▸ **PROBLEM TO WORK ON**: Among the records below, find the line that has "rw [goSpec, if_pos hx, sliceA, sliceF]"; from there, give the lines again exactly, and stop after the line that has "def gB (l : List".

▸ **Data extracted from a collection**:
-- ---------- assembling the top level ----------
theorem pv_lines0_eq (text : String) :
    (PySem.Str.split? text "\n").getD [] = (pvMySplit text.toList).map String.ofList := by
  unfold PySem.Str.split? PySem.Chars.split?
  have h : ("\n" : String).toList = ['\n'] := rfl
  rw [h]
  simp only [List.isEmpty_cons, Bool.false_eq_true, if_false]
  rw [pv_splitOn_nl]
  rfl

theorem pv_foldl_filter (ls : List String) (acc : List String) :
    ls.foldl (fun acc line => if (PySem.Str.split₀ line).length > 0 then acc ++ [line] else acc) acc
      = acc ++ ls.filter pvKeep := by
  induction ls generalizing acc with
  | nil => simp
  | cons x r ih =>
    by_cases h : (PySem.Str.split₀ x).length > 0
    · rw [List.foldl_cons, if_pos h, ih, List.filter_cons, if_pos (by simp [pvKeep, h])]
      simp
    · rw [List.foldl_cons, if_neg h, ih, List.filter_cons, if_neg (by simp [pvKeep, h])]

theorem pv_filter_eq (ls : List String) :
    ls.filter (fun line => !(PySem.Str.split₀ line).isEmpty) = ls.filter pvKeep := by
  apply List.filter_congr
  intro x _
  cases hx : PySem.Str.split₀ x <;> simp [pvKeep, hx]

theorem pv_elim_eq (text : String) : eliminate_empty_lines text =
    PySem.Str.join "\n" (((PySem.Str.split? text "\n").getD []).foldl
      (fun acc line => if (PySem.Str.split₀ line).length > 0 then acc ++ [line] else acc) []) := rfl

---

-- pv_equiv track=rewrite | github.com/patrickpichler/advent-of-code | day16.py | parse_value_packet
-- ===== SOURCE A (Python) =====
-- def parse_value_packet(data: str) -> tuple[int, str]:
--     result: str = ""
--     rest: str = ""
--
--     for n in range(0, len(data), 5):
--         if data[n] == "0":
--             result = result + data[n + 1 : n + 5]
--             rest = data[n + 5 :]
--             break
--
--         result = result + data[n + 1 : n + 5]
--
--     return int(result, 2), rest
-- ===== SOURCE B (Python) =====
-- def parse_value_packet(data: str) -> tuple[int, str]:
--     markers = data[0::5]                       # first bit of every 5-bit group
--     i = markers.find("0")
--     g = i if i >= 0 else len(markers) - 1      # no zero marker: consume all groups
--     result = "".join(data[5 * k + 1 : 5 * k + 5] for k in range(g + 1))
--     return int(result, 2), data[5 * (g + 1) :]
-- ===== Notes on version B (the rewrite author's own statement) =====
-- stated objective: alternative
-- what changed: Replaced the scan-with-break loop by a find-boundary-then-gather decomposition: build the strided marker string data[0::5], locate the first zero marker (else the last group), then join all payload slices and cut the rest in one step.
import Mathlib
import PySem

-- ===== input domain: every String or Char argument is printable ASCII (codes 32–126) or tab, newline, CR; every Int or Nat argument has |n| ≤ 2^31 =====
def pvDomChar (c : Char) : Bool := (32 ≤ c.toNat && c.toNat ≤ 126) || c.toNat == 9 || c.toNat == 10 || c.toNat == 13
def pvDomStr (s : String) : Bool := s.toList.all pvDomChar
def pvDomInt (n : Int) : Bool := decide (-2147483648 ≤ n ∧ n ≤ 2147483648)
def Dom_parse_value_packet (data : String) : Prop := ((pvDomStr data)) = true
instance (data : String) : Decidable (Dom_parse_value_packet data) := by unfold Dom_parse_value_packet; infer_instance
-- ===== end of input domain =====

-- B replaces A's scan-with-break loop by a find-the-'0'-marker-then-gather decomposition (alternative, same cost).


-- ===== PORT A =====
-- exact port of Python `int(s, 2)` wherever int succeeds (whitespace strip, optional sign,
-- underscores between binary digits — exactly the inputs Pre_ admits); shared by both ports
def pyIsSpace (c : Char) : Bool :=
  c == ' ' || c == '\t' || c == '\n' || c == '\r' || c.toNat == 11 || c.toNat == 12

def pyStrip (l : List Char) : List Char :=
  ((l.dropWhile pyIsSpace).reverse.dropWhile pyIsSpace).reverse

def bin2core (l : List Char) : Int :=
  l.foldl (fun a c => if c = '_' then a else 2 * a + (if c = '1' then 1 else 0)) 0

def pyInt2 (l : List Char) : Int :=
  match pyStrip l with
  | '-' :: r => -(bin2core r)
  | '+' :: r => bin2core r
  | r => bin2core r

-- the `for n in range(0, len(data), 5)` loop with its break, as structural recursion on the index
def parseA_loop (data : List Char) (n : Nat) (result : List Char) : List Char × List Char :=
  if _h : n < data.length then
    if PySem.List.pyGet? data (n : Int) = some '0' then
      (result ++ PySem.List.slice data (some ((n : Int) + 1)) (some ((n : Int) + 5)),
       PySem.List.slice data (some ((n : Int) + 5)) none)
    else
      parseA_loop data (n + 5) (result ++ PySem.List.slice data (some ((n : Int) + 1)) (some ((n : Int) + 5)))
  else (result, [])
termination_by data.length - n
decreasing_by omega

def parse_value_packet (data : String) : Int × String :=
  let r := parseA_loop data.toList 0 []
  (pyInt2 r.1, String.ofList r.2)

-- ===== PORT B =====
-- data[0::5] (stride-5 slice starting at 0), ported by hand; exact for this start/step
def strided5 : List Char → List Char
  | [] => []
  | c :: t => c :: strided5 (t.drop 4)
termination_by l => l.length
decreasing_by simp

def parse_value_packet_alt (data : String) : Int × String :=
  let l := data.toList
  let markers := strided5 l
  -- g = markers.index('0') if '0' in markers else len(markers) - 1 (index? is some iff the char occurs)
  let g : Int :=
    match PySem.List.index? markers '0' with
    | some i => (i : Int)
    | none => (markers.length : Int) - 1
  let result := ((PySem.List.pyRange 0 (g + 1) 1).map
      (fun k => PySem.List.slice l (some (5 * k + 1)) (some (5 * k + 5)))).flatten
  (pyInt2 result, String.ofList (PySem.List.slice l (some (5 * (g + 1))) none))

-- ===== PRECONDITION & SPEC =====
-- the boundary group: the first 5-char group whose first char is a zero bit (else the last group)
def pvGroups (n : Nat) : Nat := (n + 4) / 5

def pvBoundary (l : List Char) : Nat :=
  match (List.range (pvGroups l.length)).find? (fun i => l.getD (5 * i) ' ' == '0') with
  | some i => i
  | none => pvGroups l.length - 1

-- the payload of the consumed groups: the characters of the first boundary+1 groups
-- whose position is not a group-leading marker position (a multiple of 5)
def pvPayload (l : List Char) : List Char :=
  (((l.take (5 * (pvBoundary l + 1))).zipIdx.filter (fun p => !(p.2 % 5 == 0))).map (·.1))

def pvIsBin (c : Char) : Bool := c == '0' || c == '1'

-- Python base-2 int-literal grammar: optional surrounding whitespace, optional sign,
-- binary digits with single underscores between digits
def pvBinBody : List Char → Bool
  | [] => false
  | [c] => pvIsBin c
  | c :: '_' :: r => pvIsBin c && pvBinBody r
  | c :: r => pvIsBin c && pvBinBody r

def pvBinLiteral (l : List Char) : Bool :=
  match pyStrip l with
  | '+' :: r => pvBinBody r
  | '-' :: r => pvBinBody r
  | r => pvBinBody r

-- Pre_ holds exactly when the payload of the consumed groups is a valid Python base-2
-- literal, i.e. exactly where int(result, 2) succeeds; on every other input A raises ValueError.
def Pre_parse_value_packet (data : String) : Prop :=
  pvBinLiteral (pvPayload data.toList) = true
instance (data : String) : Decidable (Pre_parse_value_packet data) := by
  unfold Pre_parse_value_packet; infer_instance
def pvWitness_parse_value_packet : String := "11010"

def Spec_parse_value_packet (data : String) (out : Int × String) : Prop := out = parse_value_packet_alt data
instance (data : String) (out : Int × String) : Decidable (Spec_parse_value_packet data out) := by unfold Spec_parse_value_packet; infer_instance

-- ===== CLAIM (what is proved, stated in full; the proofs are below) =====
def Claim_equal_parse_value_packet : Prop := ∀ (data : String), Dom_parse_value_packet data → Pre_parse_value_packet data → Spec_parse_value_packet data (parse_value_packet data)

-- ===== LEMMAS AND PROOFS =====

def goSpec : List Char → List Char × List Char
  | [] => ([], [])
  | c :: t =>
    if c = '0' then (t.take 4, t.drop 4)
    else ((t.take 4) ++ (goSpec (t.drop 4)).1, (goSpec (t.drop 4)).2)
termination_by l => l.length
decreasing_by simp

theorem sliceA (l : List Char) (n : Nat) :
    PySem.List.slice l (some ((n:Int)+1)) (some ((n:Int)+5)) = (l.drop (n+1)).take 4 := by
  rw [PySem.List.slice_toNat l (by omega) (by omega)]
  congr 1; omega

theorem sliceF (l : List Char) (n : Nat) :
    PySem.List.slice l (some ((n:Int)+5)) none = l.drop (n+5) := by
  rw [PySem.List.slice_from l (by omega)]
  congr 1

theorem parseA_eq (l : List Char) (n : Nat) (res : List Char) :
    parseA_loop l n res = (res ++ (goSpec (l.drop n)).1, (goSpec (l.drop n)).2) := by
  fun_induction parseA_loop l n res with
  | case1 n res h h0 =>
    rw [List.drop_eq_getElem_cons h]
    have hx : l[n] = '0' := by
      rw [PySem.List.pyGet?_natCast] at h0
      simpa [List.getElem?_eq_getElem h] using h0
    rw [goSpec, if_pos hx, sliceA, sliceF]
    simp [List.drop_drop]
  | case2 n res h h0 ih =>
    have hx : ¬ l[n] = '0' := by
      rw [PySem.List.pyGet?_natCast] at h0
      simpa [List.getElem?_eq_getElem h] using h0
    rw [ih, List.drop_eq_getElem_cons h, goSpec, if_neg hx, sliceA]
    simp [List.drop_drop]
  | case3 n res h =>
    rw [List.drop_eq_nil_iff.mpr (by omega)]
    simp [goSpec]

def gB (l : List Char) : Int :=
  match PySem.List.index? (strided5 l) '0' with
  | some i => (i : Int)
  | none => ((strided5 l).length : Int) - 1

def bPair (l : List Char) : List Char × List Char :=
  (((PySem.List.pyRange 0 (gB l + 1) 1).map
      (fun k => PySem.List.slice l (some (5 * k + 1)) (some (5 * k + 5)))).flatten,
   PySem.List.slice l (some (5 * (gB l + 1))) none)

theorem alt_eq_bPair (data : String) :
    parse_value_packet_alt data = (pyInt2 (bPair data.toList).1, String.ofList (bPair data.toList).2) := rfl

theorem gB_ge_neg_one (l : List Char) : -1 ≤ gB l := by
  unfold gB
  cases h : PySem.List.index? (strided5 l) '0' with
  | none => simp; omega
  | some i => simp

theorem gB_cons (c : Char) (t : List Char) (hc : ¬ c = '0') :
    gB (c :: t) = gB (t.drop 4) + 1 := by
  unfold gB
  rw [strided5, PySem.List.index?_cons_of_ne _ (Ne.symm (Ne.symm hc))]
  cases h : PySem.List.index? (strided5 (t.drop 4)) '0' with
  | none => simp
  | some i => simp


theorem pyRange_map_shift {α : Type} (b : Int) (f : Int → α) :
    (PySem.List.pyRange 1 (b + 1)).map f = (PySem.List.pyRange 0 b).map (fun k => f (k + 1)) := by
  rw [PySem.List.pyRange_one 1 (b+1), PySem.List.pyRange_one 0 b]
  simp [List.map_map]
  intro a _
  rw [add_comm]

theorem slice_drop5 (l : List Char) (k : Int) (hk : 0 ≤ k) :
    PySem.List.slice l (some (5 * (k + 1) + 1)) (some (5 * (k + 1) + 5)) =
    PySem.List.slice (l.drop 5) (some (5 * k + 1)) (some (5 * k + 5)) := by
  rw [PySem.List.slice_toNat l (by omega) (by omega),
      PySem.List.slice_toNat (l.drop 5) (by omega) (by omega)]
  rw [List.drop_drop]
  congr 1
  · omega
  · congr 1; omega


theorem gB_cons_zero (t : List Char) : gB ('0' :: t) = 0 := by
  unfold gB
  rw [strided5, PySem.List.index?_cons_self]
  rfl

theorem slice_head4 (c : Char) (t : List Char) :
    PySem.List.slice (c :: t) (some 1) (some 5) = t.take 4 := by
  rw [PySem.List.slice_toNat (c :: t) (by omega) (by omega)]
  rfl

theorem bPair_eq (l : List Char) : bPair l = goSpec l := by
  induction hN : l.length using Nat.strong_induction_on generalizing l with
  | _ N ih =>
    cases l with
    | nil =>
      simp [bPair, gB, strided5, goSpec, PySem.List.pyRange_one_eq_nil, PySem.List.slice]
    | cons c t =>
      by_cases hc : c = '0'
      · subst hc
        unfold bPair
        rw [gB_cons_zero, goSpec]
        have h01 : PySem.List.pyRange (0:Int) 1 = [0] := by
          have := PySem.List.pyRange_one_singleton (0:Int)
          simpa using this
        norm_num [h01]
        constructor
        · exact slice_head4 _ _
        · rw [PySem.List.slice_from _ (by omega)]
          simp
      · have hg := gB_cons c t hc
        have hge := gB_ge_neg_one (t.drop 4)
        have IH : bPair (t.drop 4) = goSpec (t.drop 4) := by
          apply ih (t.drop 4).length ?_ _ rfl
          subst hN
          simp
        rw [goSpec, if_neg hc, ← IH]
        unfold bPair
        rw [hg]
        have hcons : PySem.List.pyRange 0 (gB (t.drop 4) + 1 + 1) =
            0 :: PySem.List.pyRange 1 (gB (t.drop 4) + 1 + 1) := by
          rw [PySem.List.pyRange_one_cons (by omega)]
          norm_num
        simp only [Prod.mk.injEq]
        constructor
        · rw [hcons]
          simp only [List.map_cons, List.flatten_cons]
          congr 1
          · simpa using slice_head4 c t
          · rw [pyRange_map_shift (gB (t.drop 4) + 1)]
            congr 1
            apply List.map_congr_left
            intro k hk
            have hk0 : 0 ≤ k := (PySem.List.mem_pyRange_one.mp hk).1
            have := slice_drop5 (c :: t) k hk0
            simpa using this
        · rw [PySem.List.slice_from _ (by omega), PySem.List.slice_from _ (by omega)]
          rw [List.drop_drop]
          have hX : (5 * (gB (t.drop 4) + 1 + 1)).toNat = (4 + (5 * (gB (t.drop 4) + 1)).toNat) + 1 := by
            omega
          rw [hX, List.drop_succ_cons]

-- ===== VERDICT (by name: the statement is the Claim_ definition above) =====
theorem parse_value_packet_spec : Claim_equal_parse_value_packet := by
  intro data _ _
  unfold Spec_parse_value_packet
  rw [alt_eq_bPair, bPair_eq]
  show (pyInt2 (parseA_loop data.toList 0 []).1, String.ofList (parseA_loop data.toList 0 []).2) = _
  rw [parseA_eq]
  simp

▸ **WRITTEN RESPONSE**:
    rw [goSpec, if_pos hx, sliceA, sliceF]
    simp [List.drop_drop]
  | case2 n res h h0 ih =>
    have hx : ¬ l[n] = '0' := by
      rw [PySem.List.pyGet?_natCast] at h0
      simpa [List.getElem?_eq_getElem h] using h0
    rw [ih, List.drop_eq_getElem_cons h, goSpec, if_neg hx, sliceA]
    simp [List.drop_drop]
  | case3 n res h =>
    rw [List.drop_eq_nil_iff.mpr (by omega)]
    simp [goSpec]

def gB (l : List Char) : Int :=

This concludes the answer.